What to do - Your answer must be every line of the data that holds the string "hsub".

[Stored data]
-- pv_equiv track=rewrite | github.com/Samsung-CT/Samsumg | 남동우/0710.py | make_dragon_curve
-- ===== SOURCE A (Python) =====
-- def rotate_x_y(input_x, input_y):
--     return -1 * input_y, input_x
--
-- def get_first_direction(direction):
--     if direction == 0:
--         return 1, 0
--     if direction == 1:
--         return 0, -1
--     if direction == 2:
--         return -1, 0
--     if direction == 3:
--         return 0, 1
--
-- def make_dragon_curve(direction, goal_generation):
--     # 무조건 시계 방향으로 90도 회전해, 그 다음 선분을 잇는다.
--     first_x, first_y = get_first_direction(direction)
--     current_generation = 0
--     add_list = [(first_x, first_y)]
--
--     while current_generation < goal_generation:
--         compute_list = add_list[::-1]
--         for element in compute_list:
--             compute_x, compute_y = element
--             rotating_x, rotating_y = rotate_x_y(-1 * compute_x, -1 * compute_y)
--             add_list.append((rotating_x, rotating_y))
--
--         current_generation += 1
--
--     return add_list
-- ===== SOURCE B (Python) =====
-- def get_first_direction(direction):
--     if direction == 0:
--         return 1, 0
--     if direction == 1:
--         return 0, -1
--     if direction == 2:
--         return -1, 0
--     if direction == 3:
--         return 0, 1
--
-- def strip_twos(i):
--     while i % 2 == 0:
--         i //= 2
--     return i
--
-- def make_dragon_curve(direction, goal_generation):
--     # one forward pass: turn at step i given by the paper-folding (2-adic) rule
--     x, y = get_first_direction(direction)
--     total = 2 ** goal_generation if goal_generation > 0 else 1
--     out = [(x, y)]
--     for i in range(1, total):
--         if strip_twos(i) % 4 == 3:
--             x, y = -y, x          # counterclockwise
--         else:
--             x, y = y, -x          # clockwise
--         out.append((x, y))
--     return out
-- ===== Notes on version B (the rewrite author's own statement) =====
-- stated objective: alternative
-- what changed: Replaces the generation-doubling loop (copy, reverse, rotate, append each generation) with a single forward pass that emits each direction from the previous one, choosing the turn at step i by the 2-adic paper-folding rule (odd part of i mod 4).
import Mathlib
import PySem

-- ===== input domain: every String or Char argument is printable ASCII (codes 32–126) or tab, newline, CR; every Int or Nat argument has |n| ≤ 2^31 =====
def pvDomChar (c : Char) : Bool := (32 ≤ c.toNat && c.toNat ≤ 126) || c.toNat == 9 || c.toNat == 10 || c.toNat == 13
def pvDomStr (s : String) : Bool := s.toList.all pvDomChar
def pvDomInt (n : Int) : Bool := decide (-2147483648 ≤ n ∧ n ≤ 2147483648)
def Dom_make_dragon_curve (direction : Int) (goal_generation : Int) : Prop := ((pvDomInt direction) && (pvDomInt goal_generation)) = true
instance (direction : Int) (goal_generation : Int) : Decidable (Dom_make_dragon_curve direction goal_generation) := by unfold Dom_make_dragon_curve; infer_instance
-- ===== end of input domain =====

-- B replaces A's doubling-and-reversing generation loop by a single forward pass
-- that derives each direction from the previous one via the 2-adic paper-folding turn rule
-- (alternative algorithm, same asymptotic cost).


-- ===== PORT A =====
def rotate_x_y (input_x input_y : Int) : Int × Int := (-1 * input_y, input_x)

-- returns (0,0) for direction outside 0..3, where the Python raises (excluded by Pre_)
def get_first_direction (direction : Int) : Int × Int :=
  if direction = 0 then (1, 0)
  else if direction = 1 then (0, -1)
  else if direction = 2 then (-1, 0)
  else if direction = 3 then (0, 1)
  else (0, 0)

-- one iteration of A's while loop body
def pvAStep (l : List (Int × Int)) : List (Int × Int) :=
  l ++ (l.reverse.map (fun e => rotate_x_y (-1 * e.1) (-1 * e.2)))

-- the while loop, fuel = number of remaining generations
def pvALoop (fuel : Nat) (l : List (Int × Int)) : List (Int × Int) :=
  match fuel with
  | 0 => l
  | n + 1 => pvALoop n (pvAStep l)

def make_dragon_curve (direction : Int) (goal_generation : Int) : List (Int × Int) :=
  let first := get_first_direction direction
  pvALoop goal_generation.toNat [first]

-- ===== PORT B =====
def get_first_direction_b (direction : Int) : Int × Int :=
  if direction = 0 then (1, 0)
  else if direction = 1 then (0, -1)
  else if direction = 2 then (-1, 0)
  else if direction = 3 then (0, 1)
  else (0, 0)

-- Source B's strip_twos: remove trailing factors of 2 (guard 0 < i only for termination)
def strip_twos (i : Nat) : Nat :=
  if h : 0 < i ∧ i % 2 = 0 then strip_twos (i / 2) else i
  decreasing_by exact Nat.div_lt_self h.1 (by omega)

def make_dragon_curve_alt (direction : Int) (goal_generation : Int) : List (Int × Int) :=
  let first := get_first_direction_b direction
  let total : Nat := if 0 < goal_generation then 2 ^ goal_generation.toNat else 1
  let res := (List.range' 1 (total - 1)).foldl
      (fun (st : List (Int × Int) × (Int × Int)) i =>
        let x := st.2.1
        let y := st.2.2
        if strip_twos i % 4 == 3 then (st.1 ++ [(-y, x)], (-y, x))
        else (st.1 ++ [(y, -x)], (y, -x)))
      ([first], first)
  res.1

-- ===== PRECONDITION & SPEC =====
-- Pre_ excludes direction outside {0,1,2,3}: there get_first_direction returns None and A raises TypeError.
def Pre_make_dragon_curve (direction : Int) (goal_generation : Int) : Prop :=
  direction = 0 ∨ direction = 1 ∨ direction = 2 ∨ direction = 3
instance (direction : Int) (goal_generation : Int) : Decidable (Pre_make_dragon_curve direction goal_generation) := by unfold Pre_make_dragon_curve; infer_instance
def pvWitness_make_dragon_curve : Int × Int := (0, 3)

def Spec_make_dragon_curve (direction : Int) (goal_generation : Int) (out : List (Int × Int)) : Prop := out = make_dragon_curve_alt direction goal_generation
instance (direction : Int) (goal_generation : Int) (out : List (Int × Int)) : Decidable (Spec_make_dragon_curve direction goal_generation out) := by unfold Spec_make_dragon_curve; infer_instance

-- ===== CLAIM (what is proved, stated in full; the proofs are below) =====
def Claim_equal_make_dragon_curve : Prop := ∀ (direction : Int) (goal_generation : Int), Dom_make_dragon_curve direction goal_generation → Pre_make_dragon_curve direction goal_generation → Spec_make_dragon_curve direction goal_generation (make_dragon_curve direction goal_generation)

-- ===== LEMMAS AND PROOFS =====

-- clockwise / counterclockwise quarter turns
def pvCw (p : Int × Int) : Int × Int := (p.2, -p.1)
def pvCcw (p : Int × Int) : Int × Int := (-p.2, p.1)

-- the turn test of Source B
def pvT (i : Nat) : Bool := strip_twos i % 4 == 3

-- the direction sequence B generates
def pvSeq (f : Int × Int) : Nat → Int × Int
  | 0 => f
  | i + 1 => if pvT (i + 1) then pvCcw (pvSeq f i) else pvCw (pvSeq f i)

theorem pvCw_pvCcw (p : Int × Int) : pvCw (pvCcw p) = p := by
  simp [pvCw, pvCcw]

theorem pvCcw_pvCw (p : Int × Int) : pvCcw (pvCw p) = p := by
  simp [pvCw, pvCcw]

theorem strip_twos_odd (m : Nat) (h : m % 2 = 1) : strip_twos m = m := by
  rw [strip_twos]; simp [h]

theorem strip_twos_even (m : Nat) (h0 : 0 < m) (h : m % 2 = 0) : strip_twos m = strip_twos (m / 2) := by
  rw [strip_twos]; simp [h0, h]

theorem strip_twos_mod_two (m : Nat) (h0 : 0 < m) : strip_twos m % 2 = 1 := by
  induction m using Nat.strong_induction_on with
  | _ m ih =>
    rcases Nat.even_or_odd m with he | ho
    · have h2 : m % 2 = 0 := Nat.even_iff.mp he
      rw [strip_twos_even m h0 h2]
      exact ih (m / 2) (Nat.div_lt_self h0 (by omega)) (by omega)
    · have h2 : m % 2 = 1 := Nat.odd_iff.mp ho
      rw [strip_twos_odd m h2]; exact h2

-- key symmetry of the paper-folding rule, at the level of odd parts
theorem strip_sym (m : Nat) : ∀ n : Nat, 1 ≤ m → m < 2 ^ n →
    strip_twos (2 ^ (n + 1) - m) % 4 + strip_twos m % 4 = 4 := by
  induction m using Nat.strong_induction_on with
  | _ m ih =>
    intro n h1 hlt
    rcases Nat.even_or_odd m with he | ho
    · -- m even: halve and recurse
      have h2 : m % 2 = 0 := Nat.even_iff.mp he
      have hm2 : 2 ≤ m := by omega
      have hn : 1 ≤ n := by
        by_contra h
        interval_cases n <;> omega
      obtain ⟨k, rfl⟩ : ∃ k, n = k + 1 := ⟨n - 1, by omega⟩
      have hp : 2 ^ (k + 1) = 2 * 2 ^ k := by ring
      have hp2 : 2 ^ (k + 1 + 1) = 2 * 2 ^ (k + 1) := by ring
      have hhalf : m / 2 < 2 ^ k := by omega
      have hsub : 2 ^ (k + 1 + 1) - m = 2 * (2 ^ (k + 1) - m / 2) := by omega
      have hpos : 0 < 2 ^ (k + 1) - m / 2 := by omega
      rw [hsub, strip_twos_even _ (by omega) (by omega),
        strip_twos_even m (by omega) h2]
      have : 2 * (2 ^ (k + 1) - m / 2) / 2 = 2 ^ (k + 1) - m / 2 := by omega
      rw [this]
      exact ih (m / 2) (by omega) k (by omega) hhalf
    · -- m odd: both sides odd, direct arithmetic
      have h2 : m % 2 = 1 := Nat.odd_iff.mp ho
      have hn : 1 ≤ n := by
        by_contra h
        interval_cases n <;> omega
      have h4 : 2 ^ (n + 1) % 4 = 0 := by
        obtain ⟨k, rfl⟩ : ∃ k, n = k + 1 := ⟨n - 1, by omega⟩
        have : 2 ^ (k + 1 + 1) = 4 * 2 ^ k := by ring
        omega
      have hle : m < 2 ^ (n + 1) := by
        have : (2:Nat) ^ n ≤ 2 ^ (n + 1) := Nat.pow_le_pow_right (by omega) (by omega)
        omega
      have hodd : (2 ^ (n + 1) - m) % 2 = 1 := by omega
      rw [strip_twos_odd _ hodd, strip_twos_odd m h2]
      omega

theorem pvT_sym (m n : Nat) (h1 : 1 ≤ m) (hlt : m < 2 ^ n) :
    pvT (2 ^ (n + 1) - m) = ! pvT m := by
  have hs := strip_sym m n h1 hlt
  have ho1 := strip_twos_mod_two m (by omega)
  unfold pvT
  rcases h : strip_twos m % 4 == 3 with _ | _ <;> simp_all <;> omega

theorem pvT_pow (n : Nat) : pvT (2 ^ n) = false := by
  unfold pvT
  induction n with
  | zero =>
    rw [pow_zero, strip_twos_odd 1 (by norm_num)]
    rfl
  | succ k ih =>
    have hp : 2 ^ (k + 1) = 2 * 2 ^ k := by ring
    have hpos : 0 < 2 ^ k := Nat.two_pow_pos k
    rw [hp, strip_twos_even _ (by omega) (by omega)]
    have : 2 * 2 ^ k / 2 = 2 ^ k := by omega
    rw [this]; exact ih

-- pointwise form of A's doubling step on B's sequence
theorem pvSeq_mirror (f : Int × Int) (n : Nat) :
    ∀ j, j < 2 ^ n → pvSeq f (2 ^ n + j) = pvCw (pvSeq f (2 ^ n - 1 - j)) := by
  intro j
  induction j with
  | zero =>
    intro _
    have hpos : 0 < 2 ^ n := Nat.two_pow_pos n
    have h : 2 ^ n + 0 = (2 ^ n - 1 - 0) + 1 := by omega
    rw [h, pvSeq]
    have ht : pvT ((2 ^ n - 1 - 0) + 1) = false := by
      have : (2 ^ n - 1 - 0) + 1 = 2 ^ n := by omega
      rw [this]; exact pvT_pow n
    rw [ht]; simp
  | succ j ih =>
    intro hj
    have hpos : 0 < 2 ^ n := Nat.two_pow_pos n
    have hj' : j < 2 ^ n := by omega
    have hstep : 2 ^ n + (j + 1) = (2 ^ n + j) + 1 := by omega
    rw [hstep, pvSeq, ih hj']
    have hm1 : 1 ≤ 2 ^ n - 1 - j := by omega
    have hmlt : 2 ^ n - 1 - j < 2 ^ n := by omega
    have hbig : (2 ^ n + j) + 1 = 2 ^ (n + 1) - (2 ^ n - 1 - j) := by
      have : 2 ^ (n + 1) = 2 * 2 ^ n := by ring
      omega
    rw [hbig, pvT_sym (2 ^ n - 1 - j) n hm1 hmlt]
    obtain ⟨m', hmeq⟩ : ∃ m', 2 ^ n - 1 - j = m' + 1 := ⟨2 ^ n - 2 - j, by omega⟩
    have hm'' : 2 ^ n - 1 - (j + 1) = m' := by omega
    rw [hmeq, hm'', pvSeq]
    rcases h : pvT (m' + 1) with _ | _
    · simp only [h, Bool.not_false, if_true, if_false]
      rw [pvCcw_pvCw]
      simp
    · simp only [h, Bool.not_true, if_false, if_true]
      rw [pvCw_pvCcw]
      simp

-- A's step on the prefix list of B's sequence
theorem pvAStep_map (f : Int × Int) (n : Nat) :
    pvAStep ((List.range (2 ^ n)).map (pvSeq f)) = (List.range (2 ^ (n + 1))).map (pvSeq f) := by
  have hpow : 2 ^ (n + 1) = 2 ^ n + 2 ^ n := by ring
  rw [hpow, List.range_add, List.map_append, pvAStep]
  congr 1
  apply List.ext_getElem
  · simp
  · intro i h1 h2
    simp only [List.length_map, List.length_reverse, List.length_range] at h1 h2
    simp only [List.getElem_map, List.getElem_reverse, List.getElem_range, List.length_map,
      List.length_range]
    rw [pvSeq_mirror f n i (by omega)]
    simp [rotate_x_y, pvCw]

theorem pvALoop_map (f : Int × Int) (n : Nat) :
    pvALoop n [f] = (List.range (2 ^ n)).map (pvSeq f) := by
  -- first: pvALoop m l = iterate, pulled out as: pvALoop (m+1) l = pvAStep applied last
  have key : ∀ m l, pvALoop (m + 1) l = pvAStep (pvALoop m l) := by
    intro m
    induction m with
    | zero => intro l; rfl
    | succ k ih => intro l; rw [pvALoop, ih, pvALoop]
  induction n with
  | zero => simp [pvALoop, pvSeq]
  | succ k ih => rw [key, ih, pvAStep_map]

-- B's fold builds exactly the prefix of pvSeq
theorem pvFold_spec (f : Int × Int) (k : Nat) :
    (List.range' 1 k).foldl
      (fun (st : List (Int × Int) × (Int × Int)) i =>
        let x := st.2.1
        let y := st.2.2
        if strip_twos i % 4 == 3 then (st.1 ++ [(-y, x)], (-y, x))
        else (st.1 ++ [(y, -x)], (y, -x)))
      ([f], f) = ((List.range (k + 1)).map (pvSeq f), pvSeq f k) := by
  induction k with
  | zero => simp [pvSeq]
  | succ j ih =>
    rw [List.range'_1_concat, List.foldl_append, ih]
    simp only [List.foldl_cons, List.foldl_nil]
    have hcomm : 1 + j = j + 1 := by omega
    rw [hcomm]
    have hrange : List.range (j + 1 + 1) = List.range (j + 1) ++ [j + 1] := List.range_succ
    rw [hrange, List.map_append]
    show (if pvT (j + 1) then _ else _) = _
    rcases h : pvT (j + 1) with _ | _ <;>
      simp only [h, if_true, if_false, Bool.false_eq_true] <;>
      refine Prod.ext ?_ ?_ <;>
      simp [pvSeq, h, pvCcw, pvCw]

theorem make_dragon_curve_eq_alt (direction goal_generation : Int) :
    make_dragon_curve direction goal_generation = make_dragon_curve_alt direction goal_generation := by
  unfold make_dragon_curve make_dragon_curve_alt
  have hfirst : get_first_direction direction = get_first_direction_b direction := rfl
  set f := get_first_direction direction with hf
  rcases (show goal_generation ≤ 0 ∨ 0 < goal_generation by omega) with hle | hgt
  · have h1 : goal_generation.toNat = 0 := Int.toNat_of_nonpos hle
    have h2 : ¬ (0 < goal_generation) := by omega
    simp [h1, h2, pvALoop, ← hfirst]
  · have h2 : (0 : Int) < goal_generation := hgt
    simp only [h2, if_true, ← hfirst]
    have hpos : 0 < 2 ^ goal_generation.toNat := Nat.two_pow_pos _
    rw [pvALoop_map, pvFold_spec]
    have : 2 ^ goal_generation.toNat - 1 + 1 = 2 ^ goal_generation.toNat := by omega
    rw [this]

-- ===== VERDICT (by name: the statement is the Claim_ definition above) =====
theorem make_dragon_curve_spec : Claim_equal_make_dragon_curve := by
  intro direction goal_generation _ _
  unfold Spec_make_dragon_curve
  exact make_dragon_curve_eq_alt direction goal_generation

Solution for this task -
      have hsub : 2 ^ (k + 1 + 1) - m = 2 * (2 ^ (k + 1) - m / 2) := by omega
      rw [hsub, strip_twos_even _ (by omega) (by omega),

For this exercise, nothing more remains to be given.